In the second act, Mr. Bagden becomes the speaker, delivering a convoluted monologue about the various heterosexual involvements of a woman named Margot (and her friends) over a period of many years. Further clouding the question of gender, Mr. Bagden tells his story from the female point of view. With a plethora of unseen characters, the monologue seems almost as intricate as three-dimensional chess. The character of the playwright admits to creating confusion but does not alleviate it. Except for the fact that Mr. Bagden is still playing the role of the writer, the second act has only a tangential thematic relevance to Bathsheba, who has disappeared from the narrative, along with Ms. Shultz.

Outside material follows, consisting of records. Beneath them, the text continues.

-- pv_equiv track=rewrite | github.com/ynulihao/LLMRouterBench | baselines/aggregators.py | _separate_datasets
-- ===== SOURCE A (Python) =====
-- from typing import Dict, List, Any, Optional, Tuple
--
-- def _separate_datasets(dataset_keys: List[str], ood_datasets: Optional[List[str]] = None) -> Tuple[List[str], List[str]]:
--     """
--     Separate dataset keys into in-distribution and OOD groups.
--
--     Args:
--         dataset_keys: List of dataset keys (e.g., ["aime/hybrid", "brainteaser/test"])
--         ood_datasets: List of OOD dataset IDs to filter
--
--     Returns:
--         Tuple of (in_distribution_keys, ood_keys)
--     """
--     if not ood_datasets:
--         return sorted(dataset_keys), []
--
--     ood_set = set(ood_datasets)
--     in_dist_keys = []
--     ood_keys = []
--
--     for key in dataset_keys:
--         dataset_id = key.split('/')[0]
--         if dataset_id in ood_set:
--             ood_keys.append(key)
--         else:
--             in_dist_keys.append(key)
--
--     return sorted(in_dist_keys), sorted(ood_keys)
-- ===== SOURCE B (Python) =====
-- from typing import List, Optional, Tuple
--
-- def _separate_datasets(dataset_keys: List[str], ood_datasets: Optional[List[str]] = None) -> Tuple[List[str], List[str]]:
--     # Decorate-sort-split: ONE sort of the whole list under a tag-decorated key
--     # ('0'+key for in-distribution, '1'+key for OOD) puts the in-distribution
--     # block first and the OOD block second, each internally sorted; a counting
--     # pass gives the split point, and two slices return the halves.
--     ood_set = set(ood_datasets or [])
--
--     def tagged(key: str) -> str:
--         return ('1' if key.split('/')[0] in ood_set else '0') + key
--
--     order = sorted(dataset_keys, key=tagged)
--     cut = sum(1 for key in dataset_keys if key.split('/')[0] not in ood_set)
--     return order[:cut], order[cut:]
-- ===== Notes on version B (the rewrite author's own statement) =====
-- stated objective: alternative
-- what changed: B replaces A's branch-partition-then-two-sorts with a decorate-sort-split scheme: one sort of the whole list under a tag-decorated key ('0'+key for in-distribution, '1'+key for OOD) yields both groups as contiguous blocks, a counting pass finds the split point, and slicing returns the two halves; the empty-OOD fast path disappears.
import Mathlib
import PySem

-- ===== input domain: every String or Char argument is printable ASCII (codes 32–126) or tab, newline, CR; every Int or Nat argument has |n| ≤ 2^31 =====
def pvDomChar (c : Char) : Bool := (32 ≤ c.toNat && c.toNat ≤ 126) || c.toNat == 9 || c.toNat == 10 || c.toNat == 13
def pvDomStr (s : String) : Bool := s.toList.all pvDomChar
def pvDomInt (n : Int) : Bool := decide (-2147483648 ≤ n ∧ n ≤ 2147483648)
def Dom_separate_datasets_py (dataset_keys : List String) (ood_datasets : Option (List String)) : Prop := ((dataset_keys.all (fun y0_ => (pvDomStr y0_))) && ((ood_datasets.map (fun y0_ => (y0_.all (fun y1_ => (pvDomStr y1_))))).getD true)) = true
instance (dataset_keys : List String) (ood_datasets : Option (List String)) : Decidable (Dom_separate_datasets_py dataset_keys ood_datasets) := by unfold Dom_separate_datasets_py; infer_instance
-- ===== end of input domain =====

-- ===== PORT A =====
-- B replaces the branch-partition-then-two-sorts by a single tag-decorated sort plus a
-- counting pass and two slices (decorate-sort-split); return values proved equal, no mutation.

-- key.split('/')[0] ('/' is nonempty, so split never returns [] and the index never raises)
def pvPrefix (key : String) : String := PySem.List.pyGetD ((PySem.Str.split? key "/").getD []) 0 ""  -- split? is some: "/" ≠ ""

def separate_datasets_py (dataset_keys : List String) (ood_datasets : Option (List String)) : List String × List String :=
  -- 'if not ood_datasets' is true for both None and []
  if ood_datasets.getD [] = [] then
    (PySem.List.sorted dataset_keys (fun x => x) false, [])
  else
    let ood_set := PySem.Set.ofList (ood_datasets.getD [])
    let p := dataset_keys.foldl (fun acc key =>
      if PySem.Set.contains ood_set (pvPrefix key) then (acc.1, acc.2 ++ [key])
      else (acc.1 ++ [key], acc.2)) ([], [])
    (PySem.List.sorted p.1 (fun x => x) false, PySem.List.sorted p.2 (fun x => x) false)

-- ===== PORT B =====
-- helper 'tagged' of Source B: '1'+key for OOD keys, '0'+key for in-distribution keys
def pvTagged (ood_set : PySem.Set String) (key : String) : String :=
  (if PySem.Set.contains ood_set (pvPrefix key) then "1" else "0") ++ key

def separate_datasets_py_alt (dataset_keys : List String) (ood_datasets : Option (List String)) : List String × List String :=
  let ood_set := PySem.Set.ofList (ood_datasets.getD [])
  let order := PySem.List.sorted dataset_keys (pvTagged ood_set) false
  -- sum(1 for key in dataset_keys if key.split('/')[0] not in ood_set)
  let cut : Int := ((dataset_keys.countP (fun key => !PySem.Set.contains ood_set (pvPrefix key)) : Nat) : Int)
  (PySem.List.slice order none (some cut), PySem.List.slice order (some cut) none)

-- ===== PRECONDITION & SPEC =====
def Spec_separate_datasets_py (dataset_keys : List String) (ood_datasets : Option (List String)) (out : List String × List String) : Prop := out = separate_datasets_py_alt dataset_keys ood_datasets
instance (dataset_keys : List String) (ood_datasets : Option (List String)) (out : List String × List String) : Decidable (Spec_separate_datasets_py dataset_keys ood_datasets out) := by unfold Spec_separate_datasets_py; infer_instance

-- ===== CLAIM (what is proved, stated in full; the proofs are below) =====
def Claim_equal_separate_datasets_py : Prop := ∀ (dataset_keys : List String) (ood_datasets : Option (List String)), Dom_separate_datasets_py dataset_keys ood_datasets → Spec_separate_datasets_py dataset_keys ood_datasets (separate_datasets_py dataset_keys ood_datasets)

-- ===== LEMMAS AND PROOFS =====

-- A's accumulate loop is the two filters of the input list
theorem pv_fold_partition (p : String → Bool) (xs : List String) (a b : List String) :
    xs.foldl (fun acc key => if p key then (acc.1, acc.2 ++ [key]) else (acc.1 ++ [key], acc.2)) (a, b)
      = (a ++ xs.filter (fun k => !p k), b ++ xs.filter p) := by
  induction xs generalizing a b with
  | nil => simp
  | cons x xs ih =>
    by_cases h : p x <;> simp [List.foldl_cons, h, ih]

-- the tag-decorated key is injective
theorem pv_tag_inj (p : String → Bool) :
    Function.Injective (fun k => (if p k then "1" else "0") ++ k) := by
  intro a b h
  have h' := congrArg String.toList h
  simp only [String.toList_append] at h'
  cases ha : p a <;> cases hb : p b <;> rw [ha, hb] at h' <;> simp at h' <;>
    exact String.toList_inj.mp h'

-- prepending the same tag character is monotone for the string order
theorem pv_tag_mono (c : Char) (a b : String) (h : a ≤ b) :
    String.ofList (c :: a.toList) ≤ String.ofList (c :: b.toList) := by
  rw [String.le_iff_toList_le, String.toList_ofList, String.toList_ofList]
  exact List.cons_le_cons c (String.le_iff_toList_le.mp h)

-- every '0'-tagged key sorts below every '1'-tagged key
theorem pv_tag_lt (a b : String) : String.ofList ('0' :: a.toList) ≤ String.ofList ('1' :: b.toList) := by
  rw [String.le_iff_toList_le, String.toList_ofList, String.toList_ofList]
  exact le_of_lt (List.Lex.rel (by decide))

theorem pv_tag_eq (p : String → Bool) (k : String) :
    (if p k then "1" else "0") ++ k = String.ofList ((if p k then '1' else '0') :: k.toList) := by
  apply String.toList_inj.mp
  cases h : p k <;> simp

-- one sort under the tag-decorated key is the two identity-sorted groups, in-distribution block first
theorem pv_sorted_tagged (p : String → Bool) (xs : List String) :
    PySem.List.sorted xs (fun k => (if p k then "1" else "0") ++ k) false
      = PySem.List.sorted (xs.filter (fun k => !p k)) (fun x => x) false
          ++ PySem.List.sorted (xs.filter p) (fun x => x) false := by
  apply PySem.List.eq_of_perm_of_pairwise_le_of_injective
      (fun k => (if p k then "1" else "0") ++ k) (pv_tag_inj p)
  · have h1 : ((PySem.List.sorted (xs.filter (fun k => !p k)) (fun x => x) false)
        ++ PySem.List.sorted (xs.filter p) (fun x => x) false).Perm
        (xs.filter (fun k => !p k) ++ xs.filter p) :=
      List.Perm.append (PySem.List.sorted_perm _ _ false) (PySem.List.sorted_perm _ _ false)
    have h2 : (xs.filter (fun k => !p k) ++ xs.filter p).Perm xs := by
      simpa using List.filter_append_perm (fun k => !p k) xs
    exact (PySem.List.sorted_perm xs _ false).trans ((h1.trans h2).symm)
  · exact PySem.List.sorted_pairwise xs _
  · rw [List.pairwise_append]
    refine ⟨?_, ?_, ?_⟩
    · refine (PySem.List.sorted_pairwise _ (fun x => x)).imp_of_mem ?_
      intro a b ha hb hle
      have hpa : p a = false := by
        simpa using (List.mem_filter.mp ((PySem.List.mem_sorted _ _ false a).mp ha)).2
      have hpb : p b = false := by
        simpa using (List.mem_filter.mp ((PySem.List.mem_sorted _ _ false b).mp hb)).2
      rw [pv_tag_eq, pv_tag_eq, hpa, hpb]
      exact pv_tag_mono '0' a b hle
    · refine (PySem.List.sorted_pairwise _ (fun x => x)).imp_of_mem ?_
      intro a b ha hb hle
      have hpa : p a = true := (List.mem_filter.mp ((PySem.List.mem_sorted _ _ false a).mp ha)).2
      have hpb : p b = true := (List.mem_filter.mp ((PySem.List.mem_sorted _ _ false b).mp hb)).2
      rw [pv_tag_eq, pv_tag_eq, hpa, hpb]
      exact pv_tag_mono '1' a b hle
    · intro a ha b hb
      have hpa : p a = false := by
        simpa using (List.mem_filter.mp ((PySem.List.mem_sorted _ _ false a).mp ha)).2
      have hpb : p b = true := (List.mem_filter.mp ((PySem.List.mem_sorted _ _ false b).mp hb)).2
      rw [pv_tag_eq, pv_tag_eq, hpa, hpb]
      exact pv_tag_lt a b

-- B computed in closed form: the two identity-sorted filter groups
theorem pv_alt_eq (dataset_keys : List String) (ood_datasets : Option (List String)) :
    separate_datasets_py_alt dataset_keys ood_datasets
      = (PySem.List.sorted (dataset_keys.filter
            (fun k => !PySem.Set.contains (PySem.Set.ofList (ood_datasets.getD [])) (pvPrefix k)))
            (fun x => x) false,
         PySem.List.sorted (dataset_keys.filter
            (fun k => PySem.Set.contains (PySem.Set.ofList (ood_datasets.getD [])) (pvPrefix k)))
            (fun x => x) false) := by
  unfold separate_datasets_py_alt pvTagged
  dsimp only
  rw [pv_sorted_tagged (fun k => PySem.Set.contains (PySem.Set.ofList (ood_datasets.getD [])) (pvPrefix k)) dataset_keys]
  rw [PySem.List.slice_to_natCast, PySem.List.slice_from_natCast]
  have hlen : (PySem.List.sorted (dataset_keys.filter
      (fun k => !PySem.Set.contains (PySem.Set.ofList (ood_datasets.getD [])) (pvPrefix k)))
      (fun x => x) false).length
      = dataset_keys.countP (fun k => !PySem.Set.contains (PySem.Set.ofList (ood_datasets.getD [])) (pvPrefix k)) := by
    rw [PySem.List.length_sorted, List.countP_eq_length_filter.symm]
  rw [List.take_left' hlen, List.drop_left' hlen]

-- ===== VERDICT (by name: the statement is the Claim_ definition above) =====
theorem separate_datasets_py_spec : Claim_equal_separate_datasets_py := by
  intro dk od _
  unfold Spec_separate_datasets_py
  rw [pv_alt_eq]
  unfold separate_datasets_py
  by_cases h : od.getD [] = []
  · rw [if_pos h]
    simp [h, PySem.Set.ofList, PySem.Set.contains, PySem.List.sorted_eq_nil_iff]
  · rw [if_neg h]
    simp only [pv_fold_partition, List.nil_append]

Although both halves of the play are self-concerned to the point of solipsism, in each half there is, at odd moments, a wry detachment. At the height of orgasmic release, the playwright says to himself, ''I've got to find a way to get this down on paper,'' and in so saying, records it for his audience. The play becomes a mirror within a mirror - within a mirror.
Doubling as his own director, Mr. Greenspan has given his work an appropriately austere production, a feeling of reserve - rather than flamboyance - that is reflected by the actors. Mr. Bagden carefully understates his lines, communicating the idea that he can follow his circuitous path even as it leads us into a labyrinth. Ms. Shultz is matter of fact and amusingly indelicate as Bathsheba. Though burdened by too many nonlinear levels of perception and an overload of sexual imagery, ''II Samuel ll, Etc.'' is indicative of a playwright with an intense, idiosyncratic turn of mind and a playfulness about the possibilities of theater.